How to quantify technical debt inflation

Author: Chloé Lourseyre
Editor: Peter Fordham

If you work for a software company, you necessarily end up in a situation where you have a technical debt to repay, but don’t have the approval of your management to do so now. “We’ll deal with it later”, they say. But, as a good developer, you know two things: technical debt is harder to solve the more we wait to solve it, and dormant technical debt has a cost that is added to everything that is written in the meantime.

When you try to argue “Technical debt is costly” to the said management, they answer “How much will it cost?”. But you don’t have an answer for that, as there is no way to predict the future.
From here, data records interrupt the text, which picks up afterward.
theorem pvZS_eq_chunk (rest : List (List Int)) :
    ∀ p : List Int, pvZS (p :: rest) = (p :: (pvChunk p rest).1) :: (pvChunk p rest).2 := by
  induction rest with
  | nil =>
    intro p
    rw [pvZS, pvChunk]
    simp only [pvBCuts_singleton]
    simp [PySem.List.slice_toNat]
  | cons t rest ih =>
    intro p
    have hDpos : ∀ y ∈ pvBCuts (t :: rest) ++ [((t :: rest).length : Int)], 0 ≤ y := by
      intro y hy
      rcases List.mem_append.mp hy with h | h
      · exact le_trans (by norm_num) (pvBCuts_pos _ y h)
      · simp at h; omega
    have hZS : pvZS (t :: rest)
        = ((((0 : Int) :: (pvBCuts (t :: rest) ++ [((t :: rest).length : Int)])).zip
              (pvBCuts (t :: rest) ++ [((t :: rest).length : Int)])).map
            (fun ab => PySem.List.slice (t :: rest) (some ab.1) (some ab.2))) := by
      rw [pvZS, List.tail_cons]
    have hcast : (((p :: t :: rest).length : Nat) : Int) = ((t :: rest).length : Int) + 1 := by
      simp
    by_cases hb : PySem.List.pyGetD t 0 0 ≠ PySem.List.pyGetD p 0 0 ∨
        PySem.List.pyGetD t 1 0 ≠ PySem.List.pyGetD p 1 0 + 8
    · have hcuts : pvBCuts (p :: t :: rest)
          = 1 :: (pvBCuts (t :: rest)).map (· + 1) := by
        rw [pvBCuts_cons, if_pos hb]; rfl
      rw [pvZS, pvChunk, if_pos hb, List.tail_cons]
      have hX : pvBCuts (p :: t :: rest) ++ [(((p :: t :: rest).length : Nat) : Int)]
          = ((0 : Int) :: (pvBCuts (t :: rest) ++ [((t :: rest).length : Int)])).map (· + 1) := by
        rw [hcuts, hcast]; simp
      have hmap1 : (((0 : Int) :: (pvBCuts (t :: rest) ++ [((t :: rest).length : Int)])).map (· + 1))
          = 1 :: ((pvBCuts (t :: rest) ++ [((t :: rest).length : Int)]).map (· + 1)) := by simp
      rw [hX, hmap1, List.zip_cons_cons, List.map_cons, pv_slice01, ← hmap1]
      rw [pv_ZS_shift p (t :: rest) 0 _ (by
        intro y hy
        rcases List.mem_cons.mp hy with h | h
        · omega
        · exact hDpos y h)]
      rw [← hZS, ih t]
    · have hcuts : pvBCuts (p :: t :: rest)
          = (pvBCuts (t :: rest)).map (· + 1) := by
        rw [pvBCuts_cons, if_neg hb]; rfl
      obtain ⟨d, D', hD⟩ := List.exists_cons_of_ne_nil
        (l := pvBCuts (t :: rest) ++ [((t :: rest).length : Int)]) (by simp)
      have hDpos' : ∀ y ∈ d :: D', 0 ≤ y := by rw [← hD]; exact hDpos
      have hd0 : 0 ≤ d := hDpos' d List.mem_cons_self
      rw [pvZS, pvChunk, if_neg hb, List.tail_cons]
      have hX : pvBCuts (p :: t :: rest) ++ [(((p :: t :: rest).length : Nat) : Int)]
          = (d :: D').map (· + 1) := by
        rw [hcuts, hcast, ← hD]; simp
      have hmap2 : ((d :: D').map (· + 1)) = (d + 1) :: D'.map (· + 1) := by simp
      rw [hX, hmap2, List.zip_cons_cons, List.map_cons, ← hmap2]
      rw [pv_ZS_shift p (t :: rest) d D' hDpos']
      have hIH := ih t
      rw [hZS, hD, List.zip_cons_cons, List.map_cons] at hIH
      have h1 := (List.cons.injEq _ _ _ _).mp hIH
      rw [pv_slice_zero_succ p (t :: rest) d hd0, h1.1, h1.2]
This is what I call the Technical Debt Inflation problem or TDI for short.

Disclaimer: I could not solve the decades-old problem of the TDI in a 2k-words article. What is given here is a line of approach, a stepping stone to your own reflection, and is trying to open the debate. Enjoy.

What is technical debt?

Technical debt is (for the sake of this article) when you have a part of your code that is badly designed and needs refactoring to be efficient. It has no impact on the user but makes the code harder to maintain and harder for new features to be developed.
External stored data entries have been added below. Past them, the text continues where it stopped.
-- pv_equiv track=rewrite | github.com/frankbigshuai/ProgrammerRoadmap | app/models/response.py | _process_interest_preference
-- ===== SOURCE A (Python) =====
-- from typing import List, Dict, Optional
--
-- def _process_interest_preference(responses: List[Dict]) -> Dict:
--     """处理兴趣偏好数据"""
--     interest_scores = {"frontend": 0, "backend": 0, "mobile": 0, "data_science": 0}
--
--     for response in responses:
--         path_weights = response.get("path_weights", {})
--         for path, weight in path_weights.items():
--             if path in interest_scores:
--                 interest_scores[path] += weight
--
--     return interest_scores
-- ===== SOURCE B (Python) =====
-- from typing import List, Dict
--
-- def _process_interest_preference(responses: List[Dict]) -> Dict:
--     """Processed transposed: one targeted scan of the responses per fixed category."""
--     return {
--         key: sum(response.get("path_weights", {}).get(key, 0) for response in responses)
--         for key in ("frontend", "backend", "mobile", "data_science")
--     }
-- ===== Notes on version B (the rewrite author's own statement) =====
-- stated objective: simpler
-- what changed: Replaces the mutable accumulator dict and the membership-guarded single pass over all path_weights items by a dict comprehension over the four fixed categories, each summing its own weight across the responses via get(key, 0) (loops transposed: outer over categories, inner over responses).
import Mathlib
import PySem

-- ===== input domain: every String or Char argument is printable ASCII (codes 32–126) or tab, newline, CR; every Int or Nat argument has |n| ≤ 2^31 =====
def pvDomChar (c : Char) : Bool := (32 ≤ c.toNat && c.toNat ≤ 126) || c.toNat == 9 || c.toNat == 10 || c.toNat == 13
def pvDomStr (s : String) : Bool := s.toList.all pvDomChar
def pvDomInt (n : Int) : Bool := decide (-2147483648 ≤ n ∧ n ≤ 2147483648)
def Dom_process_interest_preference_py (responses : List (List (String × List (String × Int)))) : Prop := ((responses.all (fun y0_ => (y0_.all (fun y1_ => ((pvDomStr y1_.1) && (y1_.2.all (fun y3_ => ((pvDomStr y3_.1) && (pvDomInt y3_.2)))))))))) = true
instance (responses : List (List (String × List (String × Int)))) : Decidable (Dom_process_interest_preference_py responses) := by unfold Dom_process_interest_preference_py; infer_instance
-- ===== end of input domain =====

-- B sums each of the four fixed categories by a targeted scan of the responses (loops transposed)
-- instead of A's membership-guarded single pass mutating an accumulator dict; equal return values proved.

-- ===== PORT A =====
def process_interest_preference_py (responses : List (List (String × List (String × Int)))) : List (String × Int) :=
  let interest_scores : PySem.Dict String Int :=
    PySem.Dict.mk [("frontend", 0), ("backend", 0), ("mobile", 0), ("data_science", 0)]
  let final := responses.foldl (fun interest_scores response =>
    let path_weights := (PySem.Dict.mk response).getD "path_weights" []
    path_weights.foldl (fun interest_scores pw =>
      if interest_scores.contains pw.1 then
        interest_scores.modify pw.1 0 (fun w => w + pw.2)
      else interest_scores) interest_scores) interest_scores
  final.items

-- ===== PORT B =====
def process_interest_preference_py_alt (responses : List (List (String × List (String × Int)))) : List (String × Int) :=
  ["frontend", "backend", "mobile", "data_science"].map (fun key =>
    (key, (responses.map (fun response =>
      (PySem.Dict.mk ((PySem.Dict.mk response).getD "path_weights" [])).getD key 0)).sum))

-- ===== PRECONDITION & SPEC =====
-- Pre_ excludes inputs whose path_weights association list repeats a key: such a list encodes no
-- Python dict (dict keys are unique), so Python A never even receives those inputs.
def Pre_process_interest_preference_py (responses : List (List (String × List (String × Int)))) : Prop :=
  ∀ r ∈ responses, ((((PySem.Dict.mk r).getD "path_weights" []).map Prod.fst).Nodup)
instance (responses : List (List (String × List (String × Int)))) : Decidable (Pre_process_interest_preference_py responses) := by unfold Pre_process_interest_preference_py; infer_instance

def pvWitness_process_interest_preference_py : (List (List (String × List (String × Int)))) :=
  [[("path_weights", [("frontend", 3), ("other", 1)])], [("path_weights", [("backend", -2)])]]

def Spec_process_interest_preference_py (responses : List (List (String × List (String × Int)))) (out : List (String × Int)) : Prop := out = process_interest_preference_py_alt responses
instance (responses : List (List (String × List (String × Int)))) (out : List (String × Int)) : Decidable (Spec_process_interest_preference_py responses out) := by unfold Spec_process_interest_preference_py; infer_instance

-- ===== CLAIM (what is proved, stated in full; the proofs are below) =====
def Claim_equal_process_interest_preference_py : Prop := ∀ (responses : List (List (String × List (String × Int)))), Dom_process_interest_preference_py responses → Pre_process_interest_preference_py responses → Spec_process_interest_preference_py responses (process_interest_preference_py responses)

-- ===== LEMMAS AND PROOFS =====

-- the inner loop of A never changes which keys the accumulator dict contains
theorem pv_contains_inner (pw : List (String × Int)) (d : PySem.Dict String Int) (x : String) :
    ((pw.foldl (fun interest_scores pw =>
      if interest_scores.contains pw.1 then
        interest_scores.modify pw.1 0 (fun w => w + pw.2)
      else interest_scores) d).contains x) = d.contains x := by
  induction pw generalizing d with
  | nil => rfl
  | cons p rest ih =>
    rw [List.foldl_cons, ih]
    by_cases h : d.contains p.1 = true
    · simp only [h, if_true, PySem.Dict.contains_modify]
      by_cases hx : x = p.1
      · simp [hx, h]
      · simp [hx]
    · simp [h]

-- value of the accumulator at a contained key after A's inner loop
theorem pv_getD_inner (pw : List (String × Int)) (d : PySem.Dict String Int)
    (hnd : (pw.map Prod.fst).Nodup) (k : String) (hc : d.contains k = true) :
    ((pw.foldl (fun interest_scores pw =>
      if interest_scores.contains pw.1 then
        interest_scores.modify pw.1 0 (fun w => w + pw.2)
      else interest_scores) d).getD k 0) = d.getD k 0 + (PySem.Dict.mk pw).getD k 0 := by
  induction pw generalizing d with
  | nil => simp [PySem.Dict.getD_eq_get?_getD, PySem.Dict.get?]
  | cons p rest ih =>
    simp only [List.map_cons, List.nodup_cons] at hnd
    obtain ⟨hp, hrest⟩ := hnd
    rw [List.foldl_cons]
    have hmkcons : (PySem.Dict.mk (p :: rest)).getD k 0
        = if (p.1 == k) = true then p.2 else (PySem.Dict.mk rest).getD k 0 := by
      rw [PySem.Dict.getD_eq_get?_getD, PySem.Dict.get?_mk_cons]
      split
      · rfl
      · rw [PySem.Dict.getD_eq_get?_getD]
    by_cases h : d.contains p.1 = true
    · simp only [h, if_true]
      rw [ih _ hrest (by rw [PySem.Dict.contains_modify]; simp [hc])]
      rw [PySem.Dict.getD_modify]
      by_cases hk : k = p.1
      · have h0 : (PySem.Dict.mk rest).getD k 0 = 0 := by
          apply PySem.Dict.getD_of_not_contains
          rw [PySem.Dict.contains_mk]
          simp only [List.any_eq_false]
          intro q hq hbq
          apply hp
          have hm : q.1 ∈ List.map Prod.fst rest := List.mem_map.mpr ⟨q, hq, rfl⟩
          rw [show q.1 = p.1 from by subst hk; exact beq_iff_eq.mp hbq] at hm
          exact hm
        rw [hmkcons, h0, if_pos hk, if_pos (by simp [hk] : ((p.1 == k) = true)), hk]
        ring
      · rw [if_neg hk, hmkcons, if_neg (by simp only [beq_iff_eq]; exact fun he => hk he.symm)]
    · simp only [h, Bool.false_eq_true, if_false]
      have hk : k ≠ p.1 := fun he => h (he ▸ hc)
      rw [ih _ hrest hc, hmkcons, if_neg (by simp only [beq_iff_eq]; exact fun he => hk he.symm)]

-- value of the accumulator at a contained key after A's outer loop
theorem pv_getD_outer (rs : List (List (String × List (String × Int)))) (d : PySem.Dict String Int)
    (hpre : ∀ r ∈ rs, ((((PySem.Dict.mk r).getD "path_weights" []).map Prod.fst).Nodup))
    (k : String) (hc : d.contains k = true) :
    ((rs.foldl (fun interest_scores response =>
      let path_weights := (PySem.Dict.mk response).getD "path_weights" []
      path_weights.foldl (fun interest_scores pw =>
        if interest_scores.contains pw.1 then
          interest_scores.modify pw.1 0 (fun w => w + pw.2)
        else interest_scores) interest_scores) d).getD k 0)
    = d.getD k 0 + (rs.map (fun response =>
        (PySem.Dict.mk ((PySem.Dict.mk response).getD "path_weights" [])).getD k 0)).sum := by
  induction rs generalizing d with
  | nil => simp
  | cons r rest ih =>
    rw [List.foldl_cons]
    have hc' : (((PySem.Dict.mk r).getD "path_weights" []).foldl (fun interest_scores pw =>
        if interest_scores.contains pw.1 then
          interest_scores.modify pw.1 0 (fun w => w + pw.2)
        else interest_scores) d).contains k = true := by
      rw [pv_contains_inner]; exact hc
    rw [ih _ (fun r hr => hpre r (List.mem_cons_of_mem _ hr)) hc',
        pv_getD_inner _ _ (hpre r (List.mem_cons_self)) k hc]
    simp [add_assoc]

-- the inner loop preserves the key list
theorem pv_keys_inner (pw : List (String × Int)) (d : PySem.Dict String Int) :
    ((pw.foldl (fun interest_scores pw =>
      if interest_scores.contains pw.1 then
        interest_scores.modify pw.1 0 (fun w => w + pw.2)
      else interest_scores) d).keys) = d.keys := by
  induction pw generalizing d with
  | nil => rfl
  | cons p rest ih =>
    rw [List.foldl_cons, ih]
    by_cases h : d.contains p.1 = true
    · rw [if_pos h, PySem.Dict.keys_modify, PySem.Dict.keys_insert_of_contains _ _ h]
    · simp [h]

-- the outer loop preserves the key list
theorem pv_keys_outer (rs : List (List (String × List (String × Int)))) (d : PySem.Dict String Int) :
    ((rs.foldl (fun interest_scores response =>
      let path_weights := (PySem.Dict.mk response).getD "path_weights" []
      path_weights.foldl (fun interest_scores pw =>
        if interest_scores.contains pw.1 then
          interest_scores.modify pw.1 0 (fun w => w + pw.2)
        else interest_scores) interest_scores) d).keys) = d.keys := by
  induction rs generalizing d with
  | nil => rfl
  | cons r rest ih => rw [List.foldl_cons, ih, pv_keys_inner]



-- ===== VERDICT (by name: the statement is the Claim_ definition above) =====
theorem process_interest_preference_py_spec : Claim_equal_process_interest_preference_py := by
  intro responses _hdom hpre
  unfold Spec_process_interest_preference_py process_interest_preference_py process_interest_preference_py_alt
  set d0 : PySem.Dict String Int :=
    PySem.Dict.mk [("frontend", 0), ("backend", 0), ("mobile", 0), ("data_science", 0)] with hd0
  set dF := responses.foldl (fun interest_scores response =>
      let path_weights := (PySem.Dict.mk response).getD "path_weights" []
      path_weights.foldl (fun interest_scores pw =>
        if interest_scores.contains pw.1 then
          interest_scores.modify pw.1 0 (fun w => w + pw.2)
        else interest_scores) interest_scores) d0 with hdF
  have hkeys : dF.keys = ["frontend", "backend", "mobile", "data_science"] := by
    rw [hdF, pv_keys_outer]; decide
  have hitems := PySem.Dict.items_eq_map_keys dF (by rw [hkeys]; decide) 0
  rw [hitems, hkeys]
  simp only [List.map_cons, List.map_nil]
  have hval : ∀ k : String, d0.contains k = true →
      dF.getD k 0 = d0.getD k 0 + (responses.map (fun response =>
        (PySem.Dict.mk ((PySem.Dict.mk response).getD "path_weights" [])).getD k 0)).sum := by
    intro k hk
    rw [hdF]; exact pv_getD_outer responses d0 hpre k hk
  rw [hval "frontend" (by decide), hval "backend" (by decide),
      hval "mobile" (by decide), hval "data_science" (by decide)]
  norm_num [hd0, PySem.Dict.getD_eq_get?_getD, PySem.Dict.get?_mk_cons]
It often appears when you chose the short-term approach rather than a long-term solution. It would cost you more to write a long-term solution, so you chose the short-term one, although it will cost you more to maintain this solution in the future.

What is technical debt inflation?

Technical debt is costly in two ways.

First, it is costly to solve. Solving a technical debt takes time, and since it is invisible to the user and to management it is often considered useless by them.
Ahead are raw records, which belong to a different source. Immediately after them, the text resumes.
-- pv_equiv track=rewrite | github.com/vergotten/news-aggregator-pro | run_scraper.py | parse_urls
-- ===== SOURCE A (Python) =====
-- from typing import List, Optional, Dict
--
-- def parse_urls(raw_urls: List[str]) -> List[str]:
--     """Нормализовать список URL: разделение по запятым."""
--     result = []
--     for item in raw_urls:
--         for url in item.split(','):
--             url = url.strip()
--             if url:
--                 result.append(url)
--     return result
-- ===== SOURCE B (Python) =====
-- def parse_urls(raw_urls):
--     """Нормализовать список URL: разделение по запятым."""
--     result = []
--     buf = []
--
--     def flush():
--         i, j = 0, len(buf)
--         while i < j and buf[i].isspace():
--             i += 1
--         while j > i and buf[j - 1].isspace():
--             j -= 1
--         if i < j:
--             result.append(''.join(buf[i:j]))
--         buf.clear()
--
--     for item in raw_urls:
--         for ch in item:
--             if ch == ',':
--                 flush()
--             else:
--                 buf.append(ch)
--         flush()
--     return result
-- ===== Notes on version B (the rewrite author's own statement) =====
-- stated objective: alternative
-- what changed: Replaces split()/strip() calls with an explicit character-level scanner: one buffer accumulated char by char, flushed at each comma and at end of item, with manual index-based trimming of whitespace at flush time.
import Mathlib
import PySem

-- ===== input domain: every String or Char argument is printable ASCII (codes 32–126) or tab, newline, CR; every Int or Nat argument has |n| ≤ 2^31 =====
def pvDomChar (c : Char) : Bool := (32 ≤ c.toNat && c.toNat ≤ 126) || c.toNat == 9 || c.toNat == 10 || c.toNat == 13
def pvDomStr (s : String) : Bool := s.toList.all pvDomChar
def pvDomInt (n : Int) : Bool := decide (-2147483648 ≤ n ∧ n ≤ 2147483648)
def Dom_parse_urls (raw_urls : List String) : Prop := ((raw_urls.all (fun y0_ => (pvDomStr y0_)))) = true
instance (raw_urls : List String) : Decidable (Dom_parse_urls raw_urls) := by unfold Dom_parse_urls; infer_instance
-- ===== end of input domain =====

-- B replaces A's split()/strip() calls by an explicit character-level scanner with one
-- buffer, flushed (with manual end-trimming) at each comma and at end of each item
-- (objective: alternative; same asymptotic cost).

-- ===== PORT A =====
def parse_urls (raw_urls : List String) : List String :=
  raw_urls.foldl (fun result item =>
    ((PySem.Str.split? item ",").getD []).foldl (fun result url =>
      let url := PySem.Str.strip url
      if url ≠ "" then result ++ [url] else result) result) []

-- ===== PORT B =====
-- B's flush(): the two index while-loops trim whitespace from the two ends of the
-- buffer (= dropWhile isspace on each end), then the non-empty remainder is appended.
def pvFlush (result : List String) (buf : List Char) : List String :=
  let t := ((buf.dropWhile PySem.Chars.isspace).reverse.dropWhile PySem.Chars.isspace).reverse
  if t ≠ [] then result ++ [String.ofList t] else result

def parse_urls_alt (raw_urls : List String) : List String :=
  (raw_urls.foldl (fun (st : List String × List Char) item =>
      let st2 := item.toList.foldl (fun (st : List String × List Char) ch =>
        if ch = ',' then (pvFlush st.1 st.2, []) else (st.1, st.2 ++ [ch])) st
      (pvFlush st2.1 st2.2, ([] : List Char)))
    (([] : List String), ([] : List Char))).1

-- ===== PRECONDITION & SPEC =====
def Spec_parse_urls (raw_urls : List String) (out : List String) : Prop := out = parse_urls_alt raw_urls
instance (raw_urls : List String) (out : List String) : Decidable (Spec_parse_urls raw_urls out) := by unfold Spec_parse_urls; infer_instance

-- ===== CLAIM (what is proved, stated in full; the proofs are below) =====
def Claim_equal_parse_urls : Prop := ∀ (raw_urls : List String), Dom_parse_urls raw_urls → Spec_parse_urls raw_urls (parse_urls raw_urls)

-- ===== LEMMAS AND PROOFS =====

-- structural recursion computing Python's split on the single-char separator ','
def mySplit : List Char → List (List Char)
  | [] => [[]]
  | c :: rest => if c = ',' then [] :: mySplit rest else (mySplit rest).modifyHead (c :: ·)

-- the per-piece work both programs do, at the List Char level
def tok (l : List Char) : List String :=
  (((mySplit l).map String.ofList).map PySem.Str.strip).filter (fun u => u ≠ "")

lemma mySplit_ne_nil (l : List Char) : mySplit l ≠ [] := by
  induction l with
  | nil => simp [mySplit]
  | cons c rest ih =>
    simp only [mySplit]
    split
    · simp
    · cases h : mySplit rest with
      | nil => exact absurd h ih
      | cons a t => simp [List.modifyHead]

lemma go_eq : ∀ (fuel : Nat) (l cur : List Char) (acc : List (List Char)), l.length ≤ fuel →
    PySem.Chars.splitOn.go [','] fuel l cur acc
      = acc.reverse ++ (mySplit l).modifyHead (cur.reverse ++ ·) := by
  intro fuel
  induction fuel with
  | zero =>
    intro l cur acc h
    have : l = [] := by cases l <;> simp_all
    subst this
    simp [PySem.Chars.splitOn.go, mySplit]
  | succ f ih =>
    intro l cur acc h
    cases l with
    | nil => simp [PySem.Chars.splitOn.go, mySplit]
    | cons c rest =>
      by_cases hc : c = ','
      · subst hc
        have hp : List.isPrefixOf [','] (',' :: rest) = true := by simp [List.isPrefixOf]
        rw [show PySem.Chars.splitOn.go [','] (f+1) (',' :: rest) cur acc
            = PySem.Chars.splitOn.go [','] f (List.drop 1 (',' :: rest)) [] (cur.reverse :: acc) by
          simp [PySem.Chars.splitOn.go, hp]]
        rw [ih _ _ _ (by simpa using Nat.le_of_succ_le_succ (by simpa using h))]
        cases h' : mySplit rest with
        | nil => exact absurd h' (mySplit_ne_nil rest)
        | cons a t => simp [mySplit, List.modifyHead, h']
      · have hp : List.isPrefixOf [','] (c :: rest) = false := by
          simp [List.isPrefixOf]; exact fun h' => absurd h'.symm hc
        rw [show PySem.Chars.splitOn.go [','] (f+1) (c :: rest) cur acc
            = PySem.Chars.splitOn.go [','] f rest (c :: cur) acc by
          simp [PySem.Chars.splitOn.go, hp]]
        rw [ih _ _ _ (by simpa using Nat.le_of_succ_le_succ (by simpa using h))]
        simp only [mySplit, if_neg hc]
        cases h' : mySplit rest with
        | nil => exact absurd h' (mySplit_ne_nil rest)
        | cons a t => simp [List.modifyHead]

lemma splitOn_eq_mySplit (l : List Char) : PySem.Chars.splitOn l [','] = mySplit l := by
  rw [show PySem.Chars.splitOn l [','] = PySem.Chars.splitOn.go [','] (l.length + 1) l [] [] from rfl]
  rw [go_eq _ _ _ _ (Nat.le_succ _)]
  cases h : mySplit l with
  | nil => exact absurd h (mySplit_ne_nil l)
  | cons a t => simp [List.modifyHead]

lemma split_comma (s : String) :
    (PySem.Str.split? s ",").getD [] = (mySplit s.toList).map String.ofList := by
  simp [PySem.Str.split?, PySem.Chars.split?, show ("," : String).toList = [','] from rfl,
    splitOn_eq_mySplit]

lemma inner_fold (xs acc : List String) :
    xs.foldl (fun result url =>
        let url := PySem.Str.strip url
        if url ≠ "" then result ++ [url] else result) acc
      = acc ++ (xs.map PySem.Str.strip).filter (fun u => u ≠ "") := by
  have h := PySem.List.foldl_append_if (fun u => decide (PySem.Str.strip u ≠ "")) PySem.Str.strip xs acc
  simp only [decide_eq_true_eq] at h
  rw [h, List.filter_map]
  rfl

lemma strip_ofList (l : List Char) :
    PySem.Str.strip (String.ofList l) = String.ofList (PySem.Chars.strip l) := by
  rw [← String.toList_inj]; simp

lemma flush_eq (res : List String) (buf : List Char) :
    pvFlush res buf = res ++ (([String.ofList buf].map PySem.Str.strip).filter (fun u => u ≠ "")) := by
  have ht : ((buf.dropWhile PySem.Chars.isspace).reverse.dropWhile PySem.Chars.isspace).reverse
      = PySem.Chars.strip buf := rfl
  have hemp : String.ofList (PySem.Chars.strip buf) = "" ↔ PySem.Chars.strip buf = [] := by
    rw [← String.toList_inj]; simp
  simp only [pvFlush, ht, List.map, List.filter, strip_ofList]
  by_cases h : PySem.Chars.strip buf = []
  · simp [h]
  · simp [h, hemp]

lemma tok_cons_head (a : List Char) (t : List (List Char)) :
    (((a :: t).map String.ofList).map PySem.Str.strip).filter (fun u => u ≠ "")
      = (([String.ofList a].map PySem.Str.strip).filter (fun u => u ≠ ""))
        ++ ((t.map String.ofList).map PySem.Str.strip).filter (fun u => u ≠ "") := by
  simp [List.filter]
  split <;> simp

-- the inner character loop of B followed by the end-of-item flush
lemma scan (l : List Char) : ∀ (res : List String) (buf : List Char),
    pvFlush (l.foldl (fun (st : List String × List Char) ch =>
        if ch = ',' then (pvFlush st.1 st.2, []) else (st.1, st.2 ++ [ch])) (res, buf)).1
      (l.foldl (fun (st : List String × List Char) ch =>
        if ch = ',' then (pvFlush st.1 st.2, []) else (st.1, st.2 ++ [ch])) (res, buf)).2
    = res ++ ((((mySplit l).modifyHead (buf ++ ·)).map String.ofList).map
        PySem.Str.strip).filter (fun u => u ≠ "") := by
  induction l with
  | nil =>
    intro res buf
    simpa [mySplit, List.modifyHead] using flush_eq res buf
  | cons c rest ih =>
    intro res buf
    by_cases hc : c = ','
    · subst hc
      simp only [List.foldl_cons, reduceIte]
      rw [ih (pvFlush res buf) []]
      rw [flush_eq res buf]
      have hm : (mySplit (',' :: rest)).modifyHead (buf ++ ·) = buf :: mySplit rest := by
        simp [mySplit, List.modifyHead]
      have hm2 : (mySplit rest).modifyHead (([] : List Char) ++ ·) = mySplit rest := by
        cases h' : mySplit rest with
        | nil => rfl
        | cons a t => simp [List.modifyHead]
      rw [hm, hm2, tok_cons_head, List.append_assoc]
    · simp only [List.foldl_cons, if_neg hc]
      rw [ih res (buf ++ [c])]
      have hm : (mySplit (c :: rest)).modifyHead (buf ++ ·)
          = (mySplit rest).modifyHead ((buf ++ [c]) ++ ·) := by
        simp only [mySplit, if_neg hc]
        cases h' : mySplit rest with
        | nil => rfl
        | cons a t => simp [List.modifyHead]
      rw [hm]

-- the outer loop of B: the buffer is empty between items
lemma outer (items : List String) : ∀ (res : List String),
    (items.foldl (fun (st : List String × List Char) item =>
        let st2 := item.toList.foldl (fun (st : List String × List Char) ch =>
          if ch = ',' then (pvFlush st.1 st.2, []) else (st.1, st.2 ++ [ch])) st
        (pvFlush st2.1 st2.2, ([] : List Char))) (res, ([] : List Char))).1
      = res ++ items.flatMap (fun item => tok item.toList) := by
  induction items with
  | nil => intro res; simp
  | cons a rest ih =>
    intro res
    simp only [List.foldl_cons]
    have hs := scan a.toList res []
    have hm : (mySplit a.toList).modifyHead (([] : List Char) ++ ·) = mySplit a.toList := by
      cases h' : mySplit a.toList with
      | nil => rfl
      | cons x t => simp [List.modifyHead]
    rw [hm] at hs
    rw [show (pvFlush
        ((a.toList.foldl (fun (st : List String × List Char) ch =>
          if ch = ',' then (pvFlush st.1 st.2, []) else (st.1, st.2 ++ [ch])) (res, ([] : List Char))).1)
        ((a.toList.foldl (fun (st : List String × List Char) ch =>
          if ch = ',' then (pvFlush st.1 st.2, []) else (st.1, st.2 ++ [ch])) (res, ([] : List Char))).2),
        ([] : List Char))
      = (res ++ tok a.toList, ([] : List Char)) by rw [Prod.mk.injEq]; exact ⟨hs, rfl⟩]
    rw [ih (res ++ tok a.toList)]
    simp [List.flatMap_cons, List.append_assoc]

-- ===== VERDICT (by name: the statement is the Claim_ definition above) =====
theorem parse_urls_spec : Claim_equal_parse_urls := by
  intro raw_urls _
  unfold Spec_parse_urls parse_urls parse_urls_alt
  simp only [split_comma, inner_fold]
  rw [PySem.List.foldl_append_eq_flatMap
    (fun item => (((mySplit item.toList).map String.ofList).map PySem.Str.strip).filter (fun u => u ≠ "")) raw_urls []]
  rw [outer raw_urls []]
  simp [tok]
Second, it is costly to work around. Technical debt almost always impacts how you develop new features (or maintain existing features) that depend on it. For instance, the technical debt can be a badly designed interface, which is counter-intuitive to learn to use. Another example is, that if a module is badly written, any update that is made within it will take more time than if it were well designed.

Technical debt inflation is the fact that the more you wait to solve a technical debt, the more these costs increase.

Indeed, the more you wait to solve a technical debt, the higher the impact of solving it will be (because you will have more pieces of code that depend on it, so it will be longer to refactor). Plus, the more a technical debt is outdated, the harder it is to use and maintain it.

Why quantify technical debt and technical debt inflation?

It is hard to evaluate the magnitude of the impact of technical debt. It is even harder to justify such evaluation to the ones that will approve -or not- such labor.

If we manage to design a model which puts numbers behind technical debt, justify the necessity of refactoring will be easier.

You could say things like “Yes, it would take three days to solve this technical debt now, but if we don’t, in two years it will cost an average of two hours per week for each developer, for a total of fifty days at the end of the second year…”. Maybe that could serve to put perspective into your manager’s eyes.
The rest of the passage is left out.